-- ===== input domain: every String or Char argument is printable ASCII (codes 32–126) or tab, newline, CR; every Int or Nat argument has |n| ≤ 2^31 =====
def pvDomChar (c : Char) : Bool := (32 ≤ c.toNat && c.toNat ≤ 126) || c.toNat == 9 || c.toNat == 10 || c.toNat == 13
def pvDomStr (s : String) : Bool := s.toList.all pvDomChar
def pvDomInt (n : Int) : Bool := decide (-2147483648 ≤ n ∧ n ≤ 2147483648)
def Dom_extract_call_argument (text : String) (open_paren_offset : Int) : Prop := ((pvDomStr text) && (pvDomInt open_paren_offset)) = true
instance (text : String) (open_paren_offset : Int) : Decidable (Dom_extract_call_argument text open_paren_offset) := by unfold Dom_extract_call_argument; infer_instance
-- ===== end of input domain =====

-- B replaces A's single fused state machine (depth + quote + escaped flags) by two staged
-- passes: pass 1 collects the (index, char) pairs outside string literals, deciding quote
-- closure by backslash-run parity; pass 2 does plain paren matching over that list.

-- ===== PORT A =====
-- A's for-loop over range(open_paren_offset, len(text)) with state (depth, quote, escaped);
-- pyGet? = none (Python IndexError, only when open_paren_offset < -len) yields none, excluded by Pre_.
def pvALoop (cs : List Char) (start : Int) (idxs : List Int) (depth : Int) (quote : Option Char) (escaped : Bool) : Option String :=
  match idxs with
  | [] => none
  | i :: rest =>
    match PySem.List.pyGet? cs i with
    | none => none
    | some c =>
      match quote with
      | some q =>
        if escaped then pvALoop cs start rest depth (some q) false
        else if c = '\\' then pvALoop cs start rest depth (some q) true
        else if c = q then pvALoop cs start rest depth none false
        else pvALoop cs start rest depth (some q) false
      | none =>
        if c = '\'' ∨ c = '"' then pvALoop cs start rest depth (some c) false
        else if c = '(' then pvALoop cs start rest (depth + 1) none false
        else if c = ')' then
          if depth - 1 = 0 then some (String.ofList (PySem.List.slice cs (some (start + 1)) (some i)))
          else pvALoop cs start rest (depth - 1) none false
        else pvALoop cs start rest depth none false

def extract_call_argument (text : String) (open_paren_offset : Int) : Option String :=
  pvALoop text.toList open_paren_offset
    (PySem.List.pyRange open_paren_offset (text.toList.length : Int)) 0 none false

-- ===== PORT B =====
-- B's pass 1: the (index, char) pairs whose position is outside a string literal;
-- quote closure decided by parity of the backslash run immediately before the quote.
-- pyGet? = none (IndexError) propagates as none, as in port A.
-- quote-state update: a quote closes iff the preceding backslash run has even length
def pvQuoteStep (quote : Option Char) (ch : Char) (run : Nat) : Option Char :=
  match quote with
  | none => if ch = '\'' ∨ ch = '"' then some ch else none
  | some q => if ch = q ∧ run % 2 = 0 then none else some q

-- backslash-run update
def pvRunStep (ch : Char) (run : Nat) : Nat := if ch = '\\' then run + 1 else 0

def pvPass1 (cs : List Char) (idxs : List Int) (quote : Option Char) (run : Nat) : Option (List (Int × Char)) :=
  match idxs with
  | [] => some []
  | i :: rest =>
    match PySem.List.pyGet? cs i with
    | none => none
    | some ch =>
      match pvPass1 cs rest (pvQuoteStep quote ch run) (pvRunStep ch run) with
      | none => none
      | some tail => some (if quote = none then (i, ch) :: tail else tail)

-- B's pass 2: plain parenthesis matching over the code characters only
def pvPass2 (cs : List Char) (start : Int) (depth : Int) (code : List (Int × Char)) : Option String :=
  match code with
  | [] => none
  | (i, ch) :: rest =>
    if ch = '(' then pvPass2 cs start (depth + 1) rest
    else if ch = ')' then
      if depth - 1 = 0 then some (String.ofList (PySem.List.slice cs (some (start + 1)) (some i)))
      else pvPass2 cs start (depth - 1) rest
    else pvPass2 cs start depth rest

def extract_call_argument_alt (text : String) (open_paren_offset : Int) : Option String :=
  match pvPass1 text.toList
      (PySem.List.pyRange open_paren_offset (text.toList.length : Int)) none 0 with
  | none => none
  | some code => pvPass2 text.toList open_paren_offset 0 code

-- ===== PRECONDITION & SPEC =====
-- Pre_ excludes exactly open_paren_offset < -len(text), where Python A raises IndexError
-- on its first character access (and Python B raises the same way).
def Pre_extract_call_argument (text : String) (open_paren_offset : Int) : Prop :=
  -(PySem.Str.len text) ≤ open_paren_offset
instance (text : String) (open_paren_offset : Int) : Decidable (Pre_extract_call_argument text open_paren_offset) := by unfold Pre_extract_call_argument; infer_instance

def pvWitness_extract_call_argument : String × Int := ("f('(\\')', x)", 1)

def Spec_extract_call_argument (text : String) (open_paren_offset : Int) (out : Option String) : Prop := out = extract_call_argument_alt text open_paren_offset
instance (text : String) (open_paren_offset : Int) (out : Option String) : Decidable (Spec_extract_call_argument text open_paren_offset out) := by unfold Spec_extract_call_argument; infer_instance

-- ===== CLAIM (what is proved, stated in full; the proofs are below) =====
def Claim_equal_extract_call_argument : Prop := ∀ (text : String) (open_paren_offset : Int), Dom_extract_call_argument text open_paren_offset → Pre_extract_call_argument text open_paren_offset → Spec_extract_call_argument text open_paren_offset (extract_call_argument text open_paren_offset)

-- ===== LEMMAS AND PROOFS =====

-- pushing the cons/skip step of pass 1 through Option.elim
theorem pvSkipIf (q : Char) (i : Int) (ch : Char) (tail : List (Int × Char)) :
    (if (some q : Option Char) = none then (i, ch) :: tail else tail) = tail := by simp

theorem pvElimId (o : Option (List (Int × Char))) (f : List (Int × Char) → Option String) :
    (match o with | none => none | some t => some t).elim none f = o.elim none f := by
  cases o <;> rfl

theorem pvElimMap (o : Option (List (Int × Char))) (g : List (Int × Char) → List (Int × Char))
    (f : List (Int × Char) → Option String) :
    (match o with | none => none | some t => some (g t)).elim none f
      = o.elim none (fun t => f (g t)) := by
  cases o <;> rfl

-- pass 1 never hits an IndexError when every index is in range
theorem pvPass1_isSome (cs : List Char) :
    ∀ (idxs : List Int) (quote : Option Char) (run : Nat),
      (∀ i ∈ idxs, PySem.Raise.InRange cs.length i) →
      (pvPass1 cs idxs quote run).isSome := by
  intro idxs
  induction idxs with
  | nil => intro quote run _; simp [pvPass1]
  | cons i rest ih =>
    intro quote run h
    rw [pvPass1]
    have hi : PySem.Raise.InRange cs.length i := h i (by simp)
    cases hc : PySem.List.pyGet? cs i with
    | none =>
      exfalso
      rw [PySem.List.pyGet?_eq_none_iff] at hc
      exact hc hi
    | some ch =>
      have hrec := ih (pvQuoteStep quote ch run) (pvRunStep ch run) (fun j hj => h j (by simp [hj]))
      cases h2 : pvPass1 cs rest (pvQuoteStep quote ch run) (pvRunStep ch run) with
      | none => rw [h2] at hrec; simp at hrec
      | some tail => simp [h2]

Task item - Could you return exactly the stretch of the data above that starts at the line with "else pvALoop cs start rest depth none" and ends at the line with "-- ===== PORT B", both lines included?

Solution for this exercise -
        else pvALoop cs start rest depth none false

def extract_call_argument (text : String) (open_paren_offset : Int) : Option String :=
  pvALoop text.toList open_paren_offset
    (PySem.List.pyRange open_paren_offset (text.toList.length : Int)) 0 none false

-- ===== PORT B =====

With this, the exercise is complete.